The Surrealism of Netflix Airing Servant of the People, a Comedy Where Zelenskyy, the President of Ukraine, Plays the President of Ukraine
What stage of the dystopian apocalypse is this?
Photos Courtesy of Kvartal 95
The most unbelievable part of our two or three various simultaneously unfolding apocalypses is that every one of them is so ready for social media. Ten seconds after something breaks, the takes are flying on Twitter faster than Will Smith’s open hand. Immediately there’s a good guy and a bad guy, there’s a good take and a bad take. There will be calls for more nuance at some point, after the discussion has descended into insanity and the whole situation becomes another ongoing, sucking chest wound in the collective body of humanity that all at once can never be healed, yet somehow manages to not just end all of our collective suffering. Anyway, if you have Netflix, you can now watch the first season of the Ukrainian sitcom where Volodymyr Oleksandrovych Zelenskyy, who is the president of Ukraine, portrayed the president of Ukraine prior to becoming the president of Ukraine (which, I do not know if I mentioned, he currently is).
And it’s really funny! Even if you aren’t up on the geopolitics of the nations that surround the Black Sea! Or the various and sundry failures of humanity that have led to Russia invading Ukraine and in the process murdering thousands, displacing millions, and sidling the whole world more closely up to the precipice of World War III than it’s been in the last 60 years!
Zelenskyy was a comedic actor with a law degree prior to his political career, and in some ways his own trajectory is mirrored by the series (or rather, the other way around). In Servant of the People, Zelenskyy plays Vasiliy Petrovich Holoborodko, a history teacher whose profanity-laden rant about the shameful state of Ukrainian politics is captured by a student and posted to YouTube, resulting in the obscure man’s sudden superstardom and his upset victory in the country’s presidential election. In real life, Zelenskyy portrayed the character across three seasons of television, with the show ending in 2019, the same year he took office as president in real life.
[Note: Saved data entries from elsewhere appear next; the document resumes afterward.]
lemma pvJloop_corr (n : Int) (target cur : List Int) (i dA : Int) (hi : 0 ≤ i) :
    ∀ (js : List Int), (∀ j ∈ js, i ≤ j) →
    ∀ (dist : PySem.Dict (List Int) Int) (queue nxt : List (List Int)),
      (∃ r, pvJloopA target cur i dA js dist queue = .inr r ∧
            pvJloopB n target cur i (dA + 1) js dist.keys nxt = .inr r ∧
            target.Perm cur) ∨
      (∃ dist' Δ,
        pvJloopA target cur i dA js dist queue = .inl (dist', queue ++ Δ) ∧
        pvJloopB n target cur i (dA + 1) js dist.keys nxt = .inl (dist.keys ++ Δ, nxt ++ Δ) ∧
        dist'.keys = dist.keys ++ Δ ∧ Δ.Nodup ∧
        (∀ x ∈ Δ, x ∉ dist.keys ∧ x.Perm cur ∧ dist'.get? x = some (dA + 1)) ∧
        (∀ x, x ∉ Δ → dist'.get? x = dist.get? x)) := by
  intro js
  induction js with
  | nil =>
    intro _ dist queue nxt
    right
    exact ⟨dist, [], by simp [pvJloopA], by simp [pvJloopB], by simp, by simp, by simp, by simp⟩
  | cons j js ih =>
    intro hjs dist queue nxt
    have hij : i ≤ j := hjs j (List.mem_cons_self)
    have hjs' : ∀ j' ∈ js, i ≤ j' := fun j' h => hjs j' (List.mem_cons_of_mem _ h)
    have hsr := pvSegRest_perm cur i j hi hij
    set seg := PySem.List.slice cur (some i) (some (j + 1)) with hseg
    set rest := PySem.List.slice cur none (some i) ++ PySem.List.slice cur (some (j + 1)) none
      with hrest
    have hks : ∀ k ∈ PySem.List.pyRange 0 (PySem.List.len rest + 1) 1, 0 ≤ k := by
      intro k hk
      exact (PySem.List.mem_pyRange_one.mp hk).1
    rcases pvKloop_corr target seg rest i dA _ hks dist queue nxt with
      ⟨r, h1, h2, h3⟩ | ⟨dist1, Δ1, h1, h2, h3, h4, h5, h6⟩
    · left
      refine ⟨r, ?_, ?_, h3.trans hsr⟩
      · simp only [pvJloopA]; rw [← hseg, ← hrest, h1]
      · simp only [pvJloopB]; rw [← hseg, ← hrest, h2]
    · have hA : pvJloopA target cur i dA (j :: js) dist queue
          = pvJloopA target cur i dA js dist1 (queue ++ Δ1) := by
        simp only [pvJloopA]; rw [← hseg, ← hrest, h1]
      have hB : pvJloopB n target cur i (dA + 1) (j :: js) dist.keys nxt
          = pvJloopB n target cur i (dA + 1) js dist1.keys (nxt ++ Δ1) := by
        simp only [pvJloopB]; rw [← hseg, ← hrest, h2, h3]
      rw [hA, hB]
      rcases ih hjs' dist1 (queue ++ Δ1) (nxt ++ Δ1) with
        ⟨r, g1, g2, g3⟩ | ⟨dist2, Δ2, g1, g2, g3, g4, g5, g6⟩
      · exact Or.inl ⟨r, g1, g2, g3⟩
      · right
        have hΔ2fresh : ∀ x ∈ Δ2, x ∉ dist.keys ∧ x ∉ Δ1 := by
          intro x hx
          have := (g5 x hx).1
          rw [h3] at this
          exact ⟨fun h => this (List.mem_append_left _ h),
                 fun h => this (List.mem_append_right _ h)⟩
        refine ⟨dist2, Δ1 ++ Δ2, ?_, ?_, ?_, ?_, ?_, ?_⟩
        · rw [g1]; simp [List.append_assoc]
        · rw [g2, h3]; simp [List.append_assoc]
        · rw [g3, h3]; simp [List.append_assoc]
        · rw [List.nodup_append]
          exact ⟨h4, g4, fun a ha b hb hab => (hΔ2fresh b hb).2 (hab ▸ ha)⟩
        · intro x hx
          rcases List.mem_append.mp hx with hx1 | hx2
          · obtain ⟨ha, hp, hg⟩ := h5 x hx1
            have hxΔ2 : x ∉ Δ2 := by
              intro hmem2
              exact (hΔ2fresh x hmem2).2 hx1
            exact ⟨ha, hp.trans hsr, by rw [g6 x hxΔ2]; exact hg⟩
          · obtain ⟨ha, hp, hg⟩ := g5 x hx2
            exact ⟨(hΔ2fresh x hx2).1, hp, hg⟩
        · intro x hx
          rw [g6 x (fun h => hx (List.mem_append_right _ h)),
              h6 x (fun h => hx (List.mem_append_left _ h))]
The show is a sitcom, playing up the absurdities of gauche world leaders and petty local corruption and dysfunction as Zelenskyy is dragged through the rigmarole of becoming a world leader. Throughout it all, Zelenskyy’s decidedly not-ready-for-primetime family and his own humble worldview and inexperience are the source of many of the jokes. The rest, though, are why you won’t be able to look away from this thing if you truly dare to watch.
Peppered into the episodes are bits of surrealism in which world leaders of history or philosophers debate in Holoborodko’s dreams about the conundrums he faces, or appear to him to argue or dispense advice. At one point, one of them is Abraham Lincoln. Zelenskyy doesn’t know Abe’s patronymic (or that the 16th U.S. president didn’t have one), and so stumbles a bit in addressing the Great Emancipator. At one point, this involves Holoborodko arguing with his own mental projection of Ivan the Terrible, who keeps insisting that Ukrainians are Slavs (that is, ethnically tied to Russia). No, Zelenskyy insists, “We’re going to Europe,” confusing and enraging Ivan, who insists that “We have the same blood!”
“Why talk about blood again?” an exasperated Zelenskyy retorts. “You’re heading one way, we, another. Let’s go in different directions and we’ll talk in 300 years!”
The show is filled with segments like these that are directly aimed at Putin and the last few years in the region, which have been marked by Russian aggression. While jokes such as a throwaway line about Zelenskyy’s double being on hand “to have drinks with Lukashenko or get shot by snipers’’ get laughs for sheer blunt black comedy, the events of the past couple of months have made them far darker even than they were intended to be. Ukraine and the world have known Putin has wanted the conflict now raging for years and years, and Servant of the People, a show that first aired in 2015, is at least partly a show about laughing at those anxieties.